SCOTUS Sides with South Carolina GOP In Gerrymandering Case

(NewsWorthy.news) – The Supreme Court of the United States has sided with South Carolina’s Republicans in upholding a Republican-drawn congressional district.

The decision reversed a previous ruling by a lower court that the boundaries amounted to a racial gerrymander in violation of the constitution. The justices voted 6-3 along ideological lines to sign off the design that reinforces the Republican tilt of GOP Representative Nancy Mace’s district. The verdict helps Republicans with keeping the seat in the future, though the new map had already been implemented in advance of the 2024 election regardless of the verdict of the Supreme Court.

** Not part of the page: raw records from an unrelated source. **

-- pv_equiv track=rewrite | github.com/TerenceTan/competitor-intel | scrapers/apify_social.py | _fb_group_by_slug
-- ===== SOURCE A (Python) =====
-- def _fb_group_by_slug(items: list[dict], slugs: list[str]) -> dict[str, list[dict]]:
--     """Group posts by which page they came from. Match on the page slug
--     appearing in pageUrl / url / facebookUrl."""
--     out: dict[str, list[dict]] = {s.lower(): [] for s in slugs}
--     for post in items:
--         url = (post.get("pageUrl") or post.get("url") or post.get("facebookUrl") or "").lower()
--         for s in slugs:
--             sl = s.lower()
--             if f"/{sl}" in url or f"facebook.com/{sl}" in url:
--                 out[sl].append(post)
--                 break
--     return out
-- ===== SOURCE B (Python) =====
-- def _fb_group_by_slug(items: list[dict], slugs: list[str]) -> dict[str, list[dict]]:
--     """Group posts by page slug, slug-outer: each slug in turn claims its
--     matching posts from the pool of still-unassigned posts."""
--     out: dict[str, list[dict]] = {s.lower(): [] for s in slugs}
--     remaining = list(items)
--     for s in slugs:
--         sl = s.lower()
--         matched = [p for p in remaining if _matches(p, sl)]
--         remaining = [p for p in remaining if not _matches(p, sl)]
--         out[sl].extend(matched)
--     return out
--
--
-- def _matches(post: dict, sl: str) -> bool:
--     url = (post.get("pageUrl") or post.get("url") or post.get("facebookUrl") or "").lower()
--     return f"/{sl}" in url or f"facebook.com/{sl}" in url
-- ===== Notes on version B (the rewrite author's own statement) =====
-- stated objective: alternative
-- what changed: Inverts the loop nesting: instead of scanning the slug list per post with a break, B sweeps a shrinking pool of unassigned posts once per slug, removing each post from the pool the first time a slug claims it (same first-match-wins result).
import Mathlib
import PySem

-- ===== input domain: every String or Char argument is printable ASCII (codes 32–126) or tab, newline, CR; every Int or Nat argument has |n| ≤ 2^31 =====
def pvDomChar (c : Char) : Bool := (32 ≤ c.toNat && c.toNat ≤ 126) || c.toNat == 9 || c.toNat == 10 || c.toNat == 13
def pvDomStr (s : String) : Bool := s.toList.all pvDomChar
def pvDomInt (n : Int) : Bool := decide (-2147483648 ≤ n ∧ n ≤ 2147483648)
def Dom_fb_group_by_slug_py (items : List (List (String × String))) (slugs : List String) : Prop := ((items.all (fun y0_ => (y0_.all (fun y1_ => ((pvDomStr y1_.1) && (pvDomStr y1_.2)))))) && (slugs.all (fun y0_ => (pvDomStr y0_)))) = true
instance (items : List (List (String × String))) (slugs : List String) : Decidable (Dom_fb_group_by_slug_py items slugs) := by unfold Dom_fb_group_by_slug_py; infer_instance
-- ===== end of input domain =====

-- B inverts the loop nesting (slug-outer over a shrinking pool of unassigned posts)
-- instead of A's post-outer scan of the slug list with a break; same result, similar cost.

-- ===== PORT A =====
-- (post.get("pageUrl") or post.get("url") or post.get("facebookUrl") or "").lower()
def pvOr (a : Option String) (b : String) : String :=
  match a with
  | none => b
  | some s => if s = "" then b else s

def pvUrl (post : List (String × String)) : String :=
  PySem.Str.lower (pvOr ((PySem.Dict.mk post).get? "pageUrl")
    (pvOr ((PySem.Dict.mk post).get? "url")
      (pvOr ((PySem.Dict.mk post).get? "facebookUrl") "")))

-- A's inner 'for s in slugs: … break' loop for one post
def pvAssignA (d : PySem.Dict String (List (List (String × String))))
    (post : List (String × String)) (url : String) :
    List String → PySem.Dict String (List (List (String × String)))
  | [] => d
  | s :: rest =>
    let sl := PySem.Str.lower s
    if PySem.Str.isIn ("/" ++ sl) url || PySem.Str.isIn ("facebook.com/" ++ sl) url then
      d.modify sl [] (· ++ [post])
    else
      pvAssignA d post url rest

def fb_group_by_slug_py (items : List (List (String × String))) (slugs : List String) : List (String × List (List (String × String))) :=
  let out := slugs.foldl (fun d s => d.insert (PySem.Str.lower s) ([] : List (List (String × String)))) PySem.Dict.empty
  let out := items.foldl (fun d post =>
    let url := pvUrl post
    pvAssignA d post url slugs) out
  out.items

-- ===== PORT B =====
def pvMatches (post : List (String × String)) (sl : String) : Bool :=
  let url := pvUrl post
  PySem.Str.isIn ("/" ++ sl) url || PySem.Str.isIn ("facebook.com/" ++ sl) url

def fb_group_by_slug_py_alt (items : List (List (String × String))) (slugs : List String) : List (String × List (List (String × String))) :=
  let out := slugs.foldl (fun d s => d.insert (PySem.Str.lower s) ([] : List (List (String × String)))) PySem.Dict.empty
  let st := slugs.foldl (fun (st : PySem.Dict String (List (List (String × String))) × List (List (String × String))) s =>
    let sl := PySem.Str.lower s
    let matched := st.2.filter (fun post => pvMatches post sl)
    let leftover := st.2.filter (fun post => !(pvMatches post sl))
    (st.1.modify sl [] (· ++ matched), leftover)) (out, items)
  st.1.items

-- ===== PRECONDITION & SPEC =====
def Spec_fb_group_by_slug_py (items : List (List (String × String))) (slugs : List String) (out : List (String × List (List (String × String)))) : Prop := out = fb_group_by_slug_py_alt items slugs
instance (items : List (List (String × String))) (slugs : List String) (out : List (String × List (List (String × String)))) : Decidable (Spec_fb_group_by_slug_py items slugs out) := by unfold Spec_fb_group_by_slug_py; infer_instance

-- ===== CLAIM (what is proved, stated in full; the proofs are below) =====
def Claim_equal_fb_group_by_slug_py : Prop := ∀ (items : List (List (String × String))) (slugs : List String), Dom_fb_group_by_slug_py items slugs → Spec_fb_group_by_slug_py items slugs (fb_group_by_slug_py items slugs)

-- ===== LEMMAS AND PROOFS =====

-- the lowered slug of the first slug in the list that matches the post
def pvFirst (post : List (String × String)) : List String → Option String
  | [] => none
  | s :: rest =>
    if pvMatches post (PySem.Str.lower s) then some (PySem.Str.lower s) else pvFirst post rest

theorem pvFirst_matches (post : List (String × String)) (L : List String) (k : String)
    (h : pvFirst post L = some k) : pvMatches post k = true := by
  induction L with
  | nil => simp [pvFirst] at h
  | cons s rest ih =>
    by_cases hm : pvMatches post (PySem.Str.lower s) = true
    · simp [pvFirst, hm] at h; rw [← h]; exact hm
    · simp [pvFirst, hm] at h; exact ih h

theorem pvAssignA_getD (post : List (String × String)) (k : String) :
    ∀ (L : List String) (d : PySem.Dict String (List (List (String × String)))),
    (pvAssignA d post (pvUrl post) L).getD k [] =
      d.getD k [] ++ (if pvFirst post L = some k then [post] else []) := by
  intro L
  induction L with
  | nil => intro d; simp [pvAssignA, pvFirst]
  | cons s rest ih =>
    intro d
    by_cases hm : pvMatches post (PySem.Str.lower s) = true
    · have hc : (PySem.Str.isIn ("/" ++ PySem.Str.lower s) (pvUrl post) ||
          PySem.Str.isIn ("facebook.com/" ++ PySem.Str.lower s) (pvUrl post)) = true := hm
      simp only [pvAssignA, hc, reduceIte, pvFirst, if_pos hm]
      rw [PySem.Dict.getD_modify]
      by_cases hk : k = PySem.Str.lower s
      · simp [hk]
      · rw [if_neg hk]
        simp [Ne.symm hk]
    · have hc : (PySem.Str.isIn ("/" ++ PySem.Str.lower s) (pvUrl post) ||
          PySem.Str.isIn ("facebook.com/" ++ PySem.Str.lower s) (pvUrl post)) = false :=
        Bool.of_not_eq_true hm
      simp only [pvAssignA, hc, pvFirst, if_neg hm, Bool.false_eq_true, reduceIte]
      exact ih d

theorem pvAssignA_keys (post : List (String × String)) :
    ∀ (L : List String) (d : PySem.Dict String (List (List (String × String)))),
    (∀ s ∈ L, PySem.Str.lower s ∈ d.keys) →
    (pvAssignA d post (pvUrl post) L).keys = d.keys := by
  intro L
  induction L with
  | nil => intro d _; simp [pvAssignA]
  | cons s rest ih =>
    intro d hmem
    by_cases hm : pvMatches post (PySem.Str.lower s) = true
    · have hc : (PySem.Str.isIn ("/" ++ PySem.Str.lower s) (pvUrl post) ||
          PySem.Str.isIn ("facebook.com/" ++ PySem.Str.lower s) (pvUrl post)) = true := hm
      simp only [pvAssignA, hc, reduceIte]
      have : d.contains (PySem.Str.lower s) = true := by
        rw [PySem.Dict.contains_iff_mem_keys]; exact hmem s (by simp)
      rw [PySem.Dict.keys_modify, PySem.Dict.keys_insert_of_contains _ _ this]
    · have hc : (PySem.Str.isIn ("/" ++ PySem.Str.lower s) (pvUrl post) ||
          PySem.Str.isIn ("facebook.com/" ++ PySem.Str.lower s) (pvUrl post)) = false :=
        Bool.of_not_eq_true hm
      simp only [pvAssignA, hc, Bool.false_eq_true, reduceIte]
      exact ih d (fun t ht => hmem t (by simp [ht]))

theorem pvFoldA_getD (slugs : List String) (k : String) :
    ∀ (items : List (List (String × String))) (d : PySem.Dict String (List (List (String × String)))),
    (items.foldl (fun d post => pvAssignA d post (pvUrl post) slugs) d).getD k [] =
      d.getD k [] ++ items.filter (fun p => pvFirst p slugs == some k) := by
  intro items
  induction items with
  | nil => intro d; simp
  | cons p rest ih =>
    intro d
    simp only [List.foldl_cons, List.filter_cons]
    rw [ih, pvAssignA_getD]
    by_cases h : pvFirst p slugs = some k
    · simp [h]
    · simp [h]

theorem pvFoldA_keys (slugs : List String) :
    ∀ (items : List (List (String × String))) (d : PySem.Dict String (List (List (String × String)))),
    (∀ s ∈ slugs, PySem.Str.lower s ∈ d.keys) →
    (items.foldl (fun d post => pvAssignA d post (pvUrl post) slugs) d).keys = d.keys := by
  intro items
  induction items with
  | nil => intro d _; simp
  | cons p rest ih =>
    intro d hmem
    simp only [List.foldl_cons]
    rw [ih _ (fun s hs => by rw [pvAssignA_keys p slugs d hmem]; exact hmem s hs),
      pvAssignA_keys p slugs d hmem]

theorem pvFirst_cons_eq (p : List (String × String)) (s : String) (rest : List String) (k : String)
    (hk : k ≠ PySem.Str.lower s) :
    (pvFirst p (s :: rest) == some k) =
      (!(pvMatches p (PySem.Str.lower s)) && (pvFirst p rest == some k)) := by
  by_cases hm : pvMatches p (PySem.Str.lower s) = true
  · simp [pvFirst, hm, Ne.symm hk]
  · simp [pvFirst, Bool.of_not_eq_true hm]

theorem pvFoldB_getD (k : String) :
    ∀ (L : List String) (d : PySem.Dict String (List (List (String × String)))) (rem : List (List (String × String))),
    (L.foldl (fun (st : PySem.Dict String (List (List (String × String))) × List (List (String × String))) s =>
      (st.1.modify (PySem.Str.lower s) [] (· ++ st.2.filter (fun post => pvMatches post (PySem.Str.lower s))),
       st.2.filter (fun post => !(pvMatches post (PySem.Str.lower s))))) (d, rem)).1.getD k [] =
      d.getD k [] ++ rem.filter (fun p => pvFirst p L == some k) := by
  intro L
  induction L with
  | nil =>
    intro d rem
    simp [pvFirst]
  | cons s rest ih =>
    intro d rem
    simp only [List.foldl_cons]
    rw [ih]
    rw [PySem.Dict.getD_modify]
    by_cases hk : k = PySem.Str.lower s
    · rw [if_pos hk]
      have h1 : (rem.filter (fun post => !(pvMatches post (PySem.Str.lower s)))).filter
          (fun p => pvFirst p rest == some k) = [] := by
        rw [List.filter_eq_nil_iff]
        intro p hp
        rw [List.mem_filter] at hp
        intro hfm
        have hpm : pvMatches p k = true := pvFirst_matches p rest k (by simpa using hfm)
        rw [hk] at hpm
        simp [hpm] at hp
      have h2 : rem.filter (fun p => pvFirst p (s :: rest) == some k) =
          rem.filter (fun p => pvMatches p (PySem.Str.lower s)) := by
        apply List.filter_congr
        intro p _
        by_cases hm : pvMatches p (PySem.Str.lower s) = true
        · simp [pvFirst, hm, hk]
        · have hm' : pvMatches p (PySem.Str.lower s) = false := Bool.of_not_eq_true hm
          simp only [pvFirst, hm', Bool.false_eq_true, reduceIte]
          have hne : pvFirst p rest ≠ some k := fun h => by
            have := pvFirst_matches p rest k h; rw [hk] at this; simp [this] at hm'
          simp [hne]
      rw [h1, h2, ← hk]
      simp
    · rw [if_neg hk]
      have h3 : (rem.filter (fun post => !(pvMatches post (PySem.Str.lower s)))).filter
          (fun p => pvFirst p rest == some k) =
          rem.filter (fun p => pvFirst p (s :: rest) == some k) := by
        rw [List.filter_filter]
        apply List.filter_congr
        intro p _
        rw [pvFirst_cons_eq p s rest k hk]
        rw [Bool.and_comm]
      rw [h3]

-- keys of B's slug fold: each step modifies at a key already present
theorem pvFoldB_keys :
    ∀ (L : List String) (d : PySem.Dict String (List (List (String × String)))) (rem : List (List (String × String))),
    (∀ s ∈ L, PySem.Str.lower s ∈ d.keys) →
    (L.foldl (fun (st : PySem.Dict String (List (List (String × String))) × List (List (String × String))) s =>
      (st.1.modify (PySem.Str.lower s) [] (· ++ st.2.filter (fun post => pvMatches post (PySem.Str.lower s))),
       st.2.filter (fun post => !(pvMatches post (PySem.Str.lower s))))) (d, rem)).1.keys = d.keys := by
  intro L
  induction L with
  | nil => intro d rem _; simp
  | cons s rest ih =>
    intro d rem hmem
    simp only [List.foldl_cons]
    have hc : d.contains (PySem.Str.lower s) = true := by
      rw [PySem.Dict.contains_iff_mem_keys]; exact hmem s (by simp)
    have hkeys : (d.modify (PySem.Str.lower s) []
        (· ++ rem.filter (fun post => pvMatches post (PySem.Str.lower s)))).keys = d.keys := by
      rw [PySem.Dict.keys_modify, PySem.Dict.keys_insert_of_contains _ _ hc]
    rw [ih _ _ (fun t ht => by rw [hkeys]; exact hmem t (by simp [ht]))]
    exact hkeys

-- ===== VERDICT (by name: the statement is the Claim_ definition above) =====
theorem fb_group_by_slug_py_spec : Claim_equal_fb_group_by_slug_py := by
  intro items slugs _
  unfold Spec_fb_group_by_slug_py fb_group_by_slug_py fb_group_by_slug_py_alt
  show (items.foldl (fun d post => pvAssignA d post (pvUrl post) slugs)
      (slugs.foldl (fun d s => d.insert (PySem.Str.lower s) ([] : List (List (String × String)))) PySem.Dict.empty)).items =
    ((slugs.foldl (fun (st : PySem.Dict String (List (List (String × String))) × List (List (String × String))) s =>
      (st.1.modify (PySem.Str.lower s) [] (· ++ st.2.filter (fun post => pvMatches post (PySem.Str.lower s))),
       st.2.filter (fun post => !(pvMatches post (PySem.Str.lower s)))))
      ((slugs.foldl (fun d s => d.insert (PySem.Str.lower s) ([] : List (List (String × String)))) PySem.Dict.empty), items)).1).items
  set d0 := slugs.foldl (fun d s => d.insert (PySem.Str.lower s) ([] : List (List (String × String)))) PySem.Dict.empty with hd0
  have hkeys0 : d0.keys = PySem.Set.ofList (slugs.map PySem.Str.lower) := by
    rw [hd0, PySem.Dict.keys_foldl_insert_key]
    simp [PySem.Set.update_nil_left]
  have hmem0 : ∀ s ∈ slugs, PySem.Str.lower s ∈ d0.keys := by
    intro s hs
    rw [hkeys0, PySem.Set.mem_ofList]
    exact List.mem_map_of_mem hs
  have hnd0 : d0.keys.Nodup := by rw [hkeys0]; exact PySem.Set.nodup_ofList _
  have hAk := pvFoldA_keys slugs items d0 hmem0
  have hBk := pvFoldB_keys slugs d0 items hmem0
  rw [PySem.Dict.items_eq_map_keys _ (by rw [hAk]; exact hnd0) [],
      PySem.Dict.items_eq_map_keys _ (by rw [hBk]; exact hnd0) []]
  rw [hAk, hBk]
  apply List.map_congr_left
  intro k _
  rw [pvFoldA_getD, pvFoldB_getD]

The conservative majority in the high court dismissed arguments that the design unacceptably moved roughly 30,000 black voters from the Charleston area to another district. The National Association for the Advancement of Colored People had claimed that the design pushed the legal limits of partisan gerrymandering regarding race by shuffling around black voters to secure the district as a Republican seat.

In February’s South Carolina primary, former President Donald Trump gave a controversial speech in which he suggested that black voters related to him as a victim of persecution because of his mugshot. Regardless of criticism from Democrats of the presumptive presidential nominee’s comments, Trump’s speech was reportedly well-received, and President Joe Biden is increasingly falling out of favor with the state’s black voters and backing Trump instead.

Justice Samuel Alito, who wrote the majority opinion, said that the findings of the district court were “clearly erroneous.” The Supreme Court stated that, though race and politics closely correlate in the state, voters who challenged the new congressional boundaries provided no evidence of racial gerrymandering. The Republicans argued that they had not considered race, and that the design was purely partisan. Alito added that politics had interfered with the whole mapmaking process.

Chief Justice John Roberts argued that the claims of a racial gerrymander were based on circumstantial evidence, and that though it was possible to bring the claim based on such evidence, it would be an unprecedented move in voting rights jurisprudence.

Earlier in 2024 a panel of three federal judges, including one appointed by former President Barack Obama and another appointed by Biden, agreed with the claims that the boundary change was motivated by an attempt to “bleach” black voters out of the Charleston County region.